Julia knew that was standard. Every department did that.
“They basically died of dehydration and heat,” Lott said.
“Slowly,” Andor said. “There was no indication that any of the women struggled at all, so more than likely they were drugged and then died from the heat.”
“In the cave?” Julia asked, shocked.
Lott shook his head.
Andor stared at the table.
“They were left to die somewhere in the heat?” Julia asked. She didn’t know what she felt about that. Only a true monster would do that.
“Not really, no,” Andor said. “They weren’t just
left in the heat.”
“They were baked,” Lott said
“Baked?” Julia asked, turning to stare at the very troubled face of the man she had come to love over the last year. Baked made no sense at all. How could you bake a human being?
Lott nodded.
“Best we can figure,” Andor said. “They were slipped into a huge oven on some sort of surface that would not conduct heat. Then they were baked, first on one side, then on the other. Slowly.”
“Very slowly,” Lott said, clearly disgusted. “Not hot enough to blister the skin, but hot enough to dry them out like a raisin over time.”
“Oh, my god,” Julia said. She was having trouble even trying to imagine such a thing, or one human doing that to another.
“Then the sick bastard dressed them, trimmed their hair, and staged them in the cave,” Lott said.
Julia shook her head, trying to push the image of a naked woman baking in an oven out of her mind. “That’s going to give me nightmares.”
“Welcome to the club,” Andor said.
“And that’s not the worst part,” Lott said.
“There’s something worse than baking a woman alive?” Julia asked, now really, really sorry that she had been interested beyond the game earlier.

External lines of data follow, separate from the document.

-- pv_equiv track=rewrite | github.com/jd-opensource/9n-mpc | example/mnist_data/make_data.py | repartition_and_sort
-- ===== SOURCE A (Python) =====
-- def convert_n_bytes(n, b):
--     bits = b * 8
--     return (int)(((n + 2 ** (bits - 1)) % (2 ** bits) - 2 ** (bits - 1)) & 0xfffffff)
--
-- def convert_4_bytes(n):
--     return convert_n_bytes(n, 4)
--
-- def getHashCode(s):
--     """
--     getHashCode of java
--     """
--     h = 0
--     n = len(s)
--     for i, c in enumerate(s):
--         h = h + ord(c) * 31 ** (n - 1 - i)
--     return convert_4_bytes(h)
--
-- def repartition_and_sort(dataset, n_partition=10):
--     """
--     partition by example_id
--     and sort in each partiton
--     """
--     output = [[] for i in range(n_partition)]
--     for example_id, pb_str in dataset:
--         partition_id = getHashCode(example_id) % n_partition
--         output[partition_id].append((example_id, pb_str))
--     for partition in output:
--         partition.sort(key=lambda x: x[0])
--     return output
-- ===== SOURCE B (Python) =====
-- def convert_n_bytes(n, b):
--     bits = b * 8
--     return (int)(((n + 2 ** (bits - 1)) % (2 ** bits) - 2 ** (bits - 1)) & 0xfffffff)
--
-- def convert_4_bytes(n):
--     return convert_n_bytes(n, 4)
--
-- def getHashCode(s):
--     """
--     getHashCode of java
--     """
--     h = 0
--     n = len(s)
--     for i, c in enumerate(s):
--         h = h + ord(c) * 31 ** (n - 1 - i)
--     return convert_4_bytes(h)
--
-- def repartition_and_sort(dataset, n_partition=10):
--     """Decorate each row with its partition id once, then build each partition
--     directly by an outer loop over partition ids (filter by that id, sort),
--     instead of distributing rows into mutable buckets first."""
--     keyed = [(getHashCode(eid) % n_partition, eid, pb) for eid, pb in dataset]
--     return [sorted(((eid, pb) for p, eid, pb in keyed if p == i),
--                    key=lambda row: row[0])
--             for i in range(n_partition)]
-- ===== Notes on version B (the rewrite author's own statement) =====
-- stated objective: alternative
-- what changed: A distributes rows into mutable buckets indexed by hash and then sorts every bucket in place; B loops over partition ids instead, building each partition directly as sorted(filter(hash == id, dataset)) with no mutable buckets.
import Mathlib
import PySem

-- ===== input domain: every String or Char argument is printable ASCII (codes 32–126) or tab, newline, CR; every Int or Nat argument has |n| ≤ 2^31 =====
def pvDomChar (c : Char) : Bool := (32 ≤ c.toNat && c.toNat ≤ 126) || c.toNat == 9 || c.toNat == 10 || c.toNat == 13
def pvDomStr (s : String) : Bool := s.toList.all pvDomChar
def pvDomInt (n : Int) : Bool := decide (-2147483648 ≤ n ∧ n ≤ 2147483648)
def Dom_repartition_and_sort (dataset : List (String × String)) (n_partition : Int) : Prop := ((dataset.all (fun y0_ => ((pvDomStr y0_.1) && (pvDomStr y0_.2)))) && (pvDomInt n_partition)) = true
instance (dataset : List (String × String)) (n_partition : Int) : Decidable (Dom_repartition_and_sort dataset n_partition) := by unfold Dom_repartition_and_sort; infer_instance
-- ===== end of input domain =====

-- B decorates each row with its partition id once, then builds each partition directly by an
-- outer loop over partition ids (filter by that id, then sort) instead of A's
-- distribute-into-buckets-then-sort-each (alternative decomposition); return-value equivalence only.

-- ===== PORT A =====
def convert_n_bytes (n : Int) (b : Int) : Int :=
  let bits := b * 8
  PySem.Int.band (PySem.Int.mod (n + 2 ^ (bits - 1).toNat) (2 ^ bits.toNat) - 2 ^ (bits - 1).toNat) 0xfffffff

def convert_4_bytes (n : Int) : Int := convert_n_bytes n 4

def getHashCode (s : String) : Int :=
  let cs := s.toList
  let n := cs.length
  let h := (PySem.List.enumerate cs).foldl
    (fun h ic => h + (ic.2.toNat : Int) * 31 ^ ((n : Int) - 1 - ic.1).toNat) 0
  convert_4_bytes h

def repartition_and_sort (dataset : List (String × String)) (n_partition : Int) : List (List (String × String)) :=
  let output : List (List (String × String)) := (PySem.List.pyRange 0 n_partition 1).map (fun _ => [])
  let output := dataset.foldl (fun out xp =>
      let partition_id := PySem.Int.mod (getHashCode xp.1) n_partition
      out.modify partition_id.toNat (fun part => part ++ [xp])) output
  output.map (fun part => PySem.List.sorted part (fun x => x.1))

-- ===== PORT B =====
def repartition_and_sort_alt (dataset : List (String × String)) (n_partition : Int) : List (List (String × String)) :=
  let keyed := dataset.map (fun r => (PySem.Int.mod (getHashCode r.1) n_partition, r.1, r.2))
  (PySem.List.pyRange 0 n_partition 1).map (fun i =>
    PySem.List.sorted
      ((keyed.filter (fun t => decide (t.1 = i))).map (fun t => (t.2.1, t.2.2)))
      (fun row => row.1))

-- ===== PRECONDITION & SPEC =====
-- Pre_ excludes exactly the inputs where Python A raises: a nonempty dataset with
-- n_partition ≤ 0 (ZeroDivisionError for n_partition = 0, IndexError for n_partition < 0).
def Pre_repartition_and_sort (dataset : List (String × String)) (n_partition : Int) : Prop :=
  dataset = [] ∨ 1 ≤ n_partition
instance (dataset : List (String × String)) (n_partition : Int) : Decidable (Pre_repartition_and_sort dataset n_partition) := by unfold Pre_repartition_and_sort; infer_instance

def pvWitness_repartition_and_sort : (List (String × String)) × Int := ([("a", "x"), ("b", "y")], 2)

def Spec_repartition_and_sort (dataset : List (String × String)) (n_partition : Int) (out : List (List (String × String))) : Prop := out = repartition_and_sort_alt dataset n_partition
instance (dataset : List (String × String)) (n_partition : Int) (out : List (List (String × String))) : Decidable (Spec_repartition_and_sort dataset n_partition out) := by unfold Spec_repartition_and_sort; infer_instance

-- ===== CLAIM (what is proved, stated in full; the proofs are below) =====
def Claim_equal_repartition_and_sort : Prop := ∀ (dataset : List (String × String)) (n_partition : Int), Dom_repartition_and_sort dataset n_partition → Pre_repartition_and_sort dataset n_partition → Spec_repartition_and_sort dataset n_partition (repartition_and_sort dataset n_partition)

-- ===== LEMMAS AND PROOFS =====

-- A's distribution fold, bucket by bucket: bucket i collects exactly the rows hashing to i
theorem distribute_getElem? (f : String × String → Nat) :
    ∀ (l : List (String × String)) (out : List (List (String × String))) (i : Nat),
    (l.foldl (fun out xp => out.modify (f xp) (fun part => part ++ [xp])) out)[i]? =
      out[i]?.map (fun b => b ++ l.filter (fun xp => decide (f xp = i))) := by
  intro l
  induction l with
  | nil =>
    intro out i
    cases h : out[i]? <;> simp [h]
  | cons x l ih =>
    intro out i
    simp only [List.foldl_cons, ih]
    by_cases hfx : f x = i
    · subst hfx
      simp [Option.map_map, Function.comp_def]
    · rw [List.getElem?_modify]
      simp [hfx]

-- ===== VERDICT (by name: the statement is the Claim_ definition above) =====
theorem repartition_and_sort_spec : Claim_equal_repartition_and_sort := by
  intro dataset n_partition _ hpre
  unfold Spec_repartition_and_sort repartition_and_sort repartition_and_sort_alt
  simp only [List.filter_map, List.map_map, Function.comp_def]
  apply List.ext_getElem?
  intro i
  rw [List.getElem?_map, List.getElem?_map,
    distribute_getElem? (fun xp => (PySem.Int.mod (getHashCode xp.1) n_partition).toNat),
    List.getElem?_map]
  cases hR : (PySem.List.pyRange 0 n_partition 1)[i]? with
  | none => simp
  | some v =>
    have hlen : i < (PySem.List.pyRange 0 n_partition 1).length :=
      List.getElem?_eq_some_iff.mp hR |>.1
    have hv : v = (i : Int) := by
      rcases List.getElem?_eq_some_iff.mp hR with ⟨hlt, he⟩
      rw [PySem.List.getElem_pyRange_one] at he
      omega
    simp only [Option.map_some, Option.some.injEq]
    rw [List.nil_append]
    rcases hpre with hds | hn
    · subst hds; simp
    · rw [show (fun x : String × String => (x.1, x.2)) = id from rfl, List.map_id]
      congr 1
      apply List.filter_congr
      intro xp _
      have hmodnn : 0 ≤ PySem.Int.mod (getHashCode xp.1) n_partition := by
        rw [PySem.Int.mod_eq_emod_of_pos (by omega)]
        exact Int.emod_nonneg _ (by omega)
      subst hv
      simp only [decide_eq_decide]
      omega
-- pv_equiv track=rewrite | github.com/kvm777/mcb | Avanthi/new3.py | strconvert
-- ===== SOURCE A (Python) =====
-- def strconvert(s):
--     #write your code..
--     l = ""
--     u = ""
--     n = ""
--     sp = ""
--     for i in s:
--         if i.isupper():
--             u+=i
--         elif i.islower():
--             l+=i
--         elif i.isdigit():
--             n+=i
--         else:
--             sp+=i
--
--     return l+u+n+sp
-- ===== SOURCE B (Python) =====
-- def strconvert(s):
--     low = ''.join(c for c in s if c.islower())
--     up = ''.join(c for c in s if c.isupper())
--     dig = ''.join(c for c in s if c.isdigit())
--     sp = ''.join(c for c in s if not (c.isupper() or c.islower() or c.isdigit()))
--     return low + up + dig + sp
-- ===== Notes on version B (the rewrite author's own statement) =====
-- stated objective: idiomatic
-- what changed: Replaced the single branching loop with four accumulators by four independent filtering comprehensions (one per character class) joined in A's l+u+n+sp order.
import Mathlib
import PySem

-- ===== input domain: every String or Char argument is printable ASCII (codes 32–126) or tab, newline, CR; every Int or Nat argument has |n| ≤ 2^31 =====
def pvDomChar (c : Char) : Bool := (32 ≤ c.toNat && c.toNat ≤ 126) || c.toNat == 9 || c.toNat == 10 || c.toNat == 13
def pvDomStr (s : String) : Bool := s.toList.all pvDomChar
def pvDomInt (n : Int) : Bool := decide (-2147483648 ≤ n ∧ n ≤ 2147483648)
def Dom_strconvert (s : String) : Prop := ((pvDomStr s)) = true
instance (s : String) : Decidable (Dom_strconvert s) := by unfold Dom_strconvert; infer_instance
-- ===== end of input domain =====

-- B re-groups the characters by four independent filters instead of A's single four-accumulator loop; same output, same cost (objective: idiomatic).

-- ===== PORT A =====
-- one pass, four string accumulators, branch order isupper / islower / isdigit / else
def strconvertStep (acc : List Char × List Char × List Char × List Char) (i : Char) :
    List Char × List Char × List Char × List Char :=
  let (l, u, n, sp) := acc
  if PySem.Chars.isupper i then (l, u ++ [i], n, sp)
  else if PySem.Chars.islower i then (l ++ [i], u, n, sp)
  else if PySem.Chars.isdigit i then (l, u, n ++ [i], sp)
  else (l, u, n, sp ++ [i])

def strconvert (s : String) : String :=
  let r := s.toList.foldl strconvertStep ([], [], [], [])
  String.ofList (r.1 ++ (r.2.1 ++ (r.2.2.1 ++ r.2.2.2)))

-- ===== PORT B =====
-- four filtering comprehensions joined in l+u+n+sp order
def strconvert_alt (s : String) : String :=
  let cs := s.toList
  String.ofList ((cs.filter (fun c => PySem.Chars.islower c)) ++
             ((cs.filter (fun c => PySem.Chars.isupper c)) ++
              ((cs.filter (fun c => PySem.Chars.isdigit c)) ++
               (cs.filter (fun c => !(PySem.Chars.isupper c || PySem.Chars.islower c || PySem.Chars.isdigit c))))))

-- ===== PRECONDITION & SPEC =====
def Spec_strconvert (s : String) (out : String) : Prop := out = strconvert_alt s
instance (s : String) (out : String) : Decidable (Spec_strconvert s out) := by unfold Spec_strconvert; infer_instance

-- ===== CLAIM (what is proved, stated in full; the proofs are below) =====
def Claim_equal_strconvert : Prop := ∀ (s : String), Dom_strconvert s → Spec_strconvert s (strconvert s)

-- ===== LEMMAS AND PROOFS =====

theorem upper_not_lower {c : Char} (h : PySem.Chars.isupper c = true) :
    PySem.Chars.islower c = false := by
  simp [PySem.Chars.isupper, PySem.Chars.islower, Char.le_def, UInt32.le_iff_toNat_le] at *
  intro h2
  omega

theorem upper_not_digit {c : Char} (h : PySem.Chars.isupper c = true) :
    PySem.Chars.isdigit c = false := by
  simp [PySem.Chars.isupper, PySem.Chars.isdigit, Char.le_def, UInt32.le_iff_toNat_le] at *
  intro h2
  omega

theorem lower_not_digit {c : Char} (h : PySem.Chars.islower c = true) :
    PySem.Chars.isdigit c = false := by
  simp [PySem.Chars.islower, PySem.Chars.isdigit, Char.le_def, UInt32.le_iff_toNat_le] at *
  intro h2
  omega

theorem strconvert_loop_eq (cs : List Char) (l u n sp : List Char) :
    cs.foldl strconvertStep (l, u, n, sp) =
      (l ++ cs.filter (fun c => PySem.Chars.islower c),
       u ++ cs.filter (fun c => PySem.Chars.isupper c),
       n ++ cs.filter (fun c => PySem.Chars.isdigit c),
       sp ++ cs.filter (fun c => !(PySem.Chars.isupper c || PySem.Chars.islower c || PySem.Chars.isdigit c))) := by
  induction cs generalizing l u n sp with
  | nil => simp
  | cons c cs ih =>
    simp only [List.foldl_cons, strconvertStep]
    by_cases hu : PySem.Chars.isupper c = true
    · simp [hu, ih, upper_not_lower hu, upper_not_digit hu]
    · by_cases hl : PySem.Chars.islower c = true
      · simp [hu, hl, ih, lower_not_digit hl]
      · by_cases hd : PySem.Chars.isdigit c = true
        · simp [hu, hl, hd, ih]
        · simp [hu, hl, hd, ih]

-- ===== VERDICT (by name: the statement is the Claim_ definition above) =====
theorem strconvert_spec : Claim_equal_strconvert := by
  intro s _
  unfold Spec_strconvert strconvert strconvert_alt
  simp [strconvert_loop_eq]
-- pv_equiv track=rewrite | github.com/chongpeng-tech/python_learning | biye_sheji/src/build_pseudo_ner_data.py | label_tokens
-- ===== SOURCE A (Python) =====
-- ENTITY_PRIORITY = ("PER", "LOC")
--
-- def label_tokens(
--     tokens: list[str],
--     entity_lexicon: dict[str, set[str]],
--     max_window: int,
-- ) -> list[str]:
--     if max_window <= 0:
--         return ["O"] * len(tokens)
--
--     labels = ["O"] * len(tokens)
--     i = 0
--     while i < len(tokens):
--         matched_end = -1
--         matched_type = None
--         window_end = min(len(tokens), i + max_window)
--         for j in range(window_end, i, -1):
--             candidate = "".join(tokens[i:j])
--             for entity_type in ENTITY_PRIORITY:
--                 if candidate in entity_lexicon.get(entity_type, set()):
--                     matched_type = entity_type
--                     matched_end = j
--                     break
--             if matched_end != -1:
--                 break
--
--         if matched_end == -1:
--             i += 1
--             continue
--
--         labels[i] = f"B-{matched_type}"
--         for k in range(i + 1, matched_end):
--             labels[k] = f"I-{matched_type}"
--         i = matched_end
--     return labels
-- ===== SOURCE B (Python) =====
-- def label_tokens(tokens, entity_lexicon, max_window):
--     n = len(tokens)
--     if max_window <= 0:
--         return ["O"] * n
--     per = entity_lexicon.get("PER", set())
--     loc = entity_lexicon.get("LOC", set())
--     out = []
--     i = 0
--     while i < n:
--         # single upward pass: grow the candidate incrementally, remember the
--         # last (= longest) match; PER beats LOC at equal length
--         cand = ""
--         best = None
--         for j in range(i, min(n, i + max_window)):
--             cand += tokens[j]
--             if cand in per:
--                 best = (j + 1, "PER")
--             elif cand in loc:
--                 best = (j + 1, "LOC")
--         if best is None:
--             out.append("O")
--             i += 1
--         else:
--             end, t = best
--             out.append("B-" + t)
--             out.extend(["I-" + t] * (end - i - 1))
--             i = end
--     return out
-- ===== Notes on version B (the rewrite author's own statement) =====
-- stated objective: alternative
-- what changed: B scans each position once upward, growing the candidate string incrementally and remembering the last (= longest, PER-over-LOC) match, and emits the output list forward, instead of A's downward scan that re-joins every window from scratch into a fresh candidate and mutates a preallocated label array.
import Mathlib
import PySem

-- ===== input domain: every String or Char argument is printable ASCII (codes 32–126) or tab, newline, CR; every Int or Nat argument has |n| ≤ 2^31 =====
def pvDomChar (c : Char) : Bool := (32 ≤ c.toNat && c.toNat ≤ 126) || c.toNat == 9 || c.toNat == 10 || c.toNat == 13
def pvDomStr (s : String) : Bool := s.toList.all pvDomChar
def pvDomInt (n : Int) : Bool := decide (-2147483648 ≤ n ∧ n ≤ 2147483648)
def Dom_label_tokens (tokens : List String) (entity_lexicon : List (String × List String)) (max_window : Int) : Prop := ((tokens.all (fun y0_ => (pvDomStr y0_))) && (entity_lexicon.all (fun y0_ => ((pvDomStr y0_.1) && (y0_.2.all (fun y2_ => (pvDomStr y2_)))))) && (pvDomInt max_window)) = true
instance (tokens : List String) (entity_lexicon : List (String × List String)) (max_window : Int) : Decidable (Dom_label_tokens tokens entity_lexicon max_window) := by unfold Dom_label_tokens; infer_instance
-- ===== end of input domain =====

-- B replaces A's per-position downward scan (which re-joins every window from scratch)
-- by one upward pass per position that grows the candidate incrementally and keeps the
-- last (= longest) match, building the output list forward instead of mutating an array.

-- ===== PORT A =====

-- ENTITY_PRIORITY = ("PER", "LOC")
def entityPriority : List String := ["PER", "LOC"]

-- candidate = "".join(tokens[i:j])
def candA (tokens : List String) (i j : Nat) : String :=
  PySem.Str.join "" (PySem.List.slice tokens (some (i : Int)) (some (j : Int)))

-- the inner 'for entity_type in ENTITY_PRIORITY: … break' loop: first type whose set holds cand
def tryEntity (entity_lexicon : List (String × List String)) (cand : String) : Option String :=
  entityPriority.findSome? (fun et =>
    if cand ∈ PySem.Dict.getD (PySem.Dict.mk entity_lexicon) et [] then some et else none)

-- 'for j in range(window_end, i, -1): … break' — descending scan, first match wins
def findDownA (tokens : List String) (entity_lexicon : List (String × List String))
    (i : Nat) : Nat → Option (Nat × String)
  | 0 => none
  | j + 1 =>
    if i < j + 1 then
      match tryEntity entity_lexicon (candA tokens i (j + 1)) with
      | some t => some (j + 1, t)
      | none => findDownA tokens entity_lexicon i j
    else none

-- 'for k in range(i + 1, matched_end): labels[k] = v' — m = matched_end - (i + 1) writes from s on
def fillI (labels : List String) (s : Nat) (v : String) : Nat → List String
  | 0 => labels
  | m + 1 => fillI (labels.set s v) (s + 1) v m

-- the 'while i < len(tokens)' loop; n = len(tokens), mwn = max_window (as Nat; max_window > 0
-- here); the loop advances i by at least 1 per iteration, so fuel = n suffices
def loopA (tokens : List String) (entity_lexicon : List (String × List String))
    (n mwn : Nat) (labels : List String) (i : Nat) : Nat → List String
  | 0 => labels
  | fuel + 1 =>
    if i < n then
      match findDownA tokens entity_lexicon i (min n (i + mwn)) with
      | none => loopA tokens entity_lexicon n mwn labels (i + 1) fuel
      | some (j, t) =>
          loopA tokens entity_lexicon n mwn
            (fillI (labels.set i ("B-" ++ t)) (i + 1) ("I-" ++ t) (j - (i + 1))) j fuel
    else labels

def label_tokens (tokens : List String) (entity_lexicon : List (String × List String))
    (max_window : Int) : List String :=
  if max_window ≤ 0 then List.replicate tokens.length "O"
  else
    -- window_end = min(len(tokens), i + max_window): exact as min n (i + max_window.toNat) since max_window > 0
    loopA tokens entity_lexicon tokens.length max_window.toNat
      (List.replicate tokens.length "O") 0 tokens.length

-- ===== PORT B =====

-- the 'for j in range(i, min(n, i + max_window))' pass: state (cand, best); cand += tokens[j],
-- remember the last match (PER before LOC at the same j); range over Nats is exact (0 ≤ i ≤ e)
def bestB (tokens per loc : List String) (i e : Nat) : Option (Nat × String) :=
  ((List.range' i (e - i)).foldl
    (fun (st : String × Option (Nat × String)) (j : Nat) =>
      let cand := st.1 ++ PySem.List.pyGetD tokens ((j : Nat) : Int) ""
      if cand ∈ per then (cand, some (j + 1, "PER"))
      else if cand ∈ loc then (cand, some (j + 1, "LOC"))
      else (cand, st.2))
    ("", none)).2

-- the 'while i < n' loop of B, emitting the output forward (i advances ≥ 1 each turn: fuel = n)
def loopB (tokens per loc : List String) (n mwn i : Nat) : Nat → List String
  | 0 => []
  | fuel + 1 =>
    if i < n then
      match bestB tokens per loc i (min n (i + mwn)) with
      | none => "O" :: loopB tokens per loc n mwn (i + 1) fuel
      | some (j, t) =>
          ("B-" ++ t) :: (List.replicate (j - (i + 1)) ("I-" ++ t)
            ++ loopB tokens per loc n mwn j fuel)
    else []

def label_tokens_alt (tokens : List String) (entity_lexicon : List (String × List String))
    (max_window : Int) : List String :=
  if max_window ≤ 0 then List.replicate tokens.length "O"
  else
    let per := PySem.Dict.getD (PySem.Dict.mk entity_lexicon) "PER" []
    let loc := PySem.Dict.getD (PySem.Dict.mk entity_lexicon) "LOC" []
    loopB tokens per loc tokens.length max_window.toNat 0 tokens.length

-- ===== PRECONDITION & SPEC =====
def Spec_label_tokens (tokens : List String) (entity_lexicon : List (String × List String)) (max_window : Int) (out : List String) : Prop := out = label_tokens_alt tokens entity_lexicon max_window
instance (tokens : List String) (entity_lexicon : List (String × List String)) (max_window : Int) (out : List String) : Decidable (Spec_label_tokens tokens entity_lexicon max_window out) := by unfold Spec_label_tokens; infer_instance

-- ===== CLAIM (what is proved, stated in full; the proofs are below) =====
def Claim_equal_label_tokens : Prop := ∀ (tokens : List String) (entity_lexicon : List (String × List String)) (max_window : Int), Dom_label_tokens tokens entity_lexicon max_window → Spec_label_tokens tokens entity_lexicon max_window (label_tokens tokens entity_lexicon max_window)

-- ===== LEMMAS AND PROOFS =====

theorem chars_join_nil (l : List (List Char)) : PySem.Chars.join [] l = l.flatten := by
  unfold PySem.Chars.join
  induction l with
  | nil => simp [List.intercalate]
  | cons a t ih =>
    cases t with
    | nil => simp [List.intercalate]
    | cons b t' =>
      simp only [List.intercalate] at ih ⊢
      simp [List.intersperse] at ih ⊢
      exact ih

Andor stared at the table in front of him, then he said simply, “The guy liked flank steak.”
“Rump roast as well,” Lott said.
“Yeah,” Andor said. “All the good parts.”
CHAPTER THREE
August 7th, 2015
12:30 A.M.
Las Vegas
THE FOOD CAME at that moment, the waitress carrying a large round tray on her shoulder and putting it down on a stand beside the table. Lott was glad that they had all decided to not talk about the cold case while eating. That case was just not good dinner conversation.
The possibility of cannibalism just put most sane people right off their food.
By the time they mostly finished eating, Annie walked up. She was frowning and had what Lott recognized as a “bad beat” cloud over her head.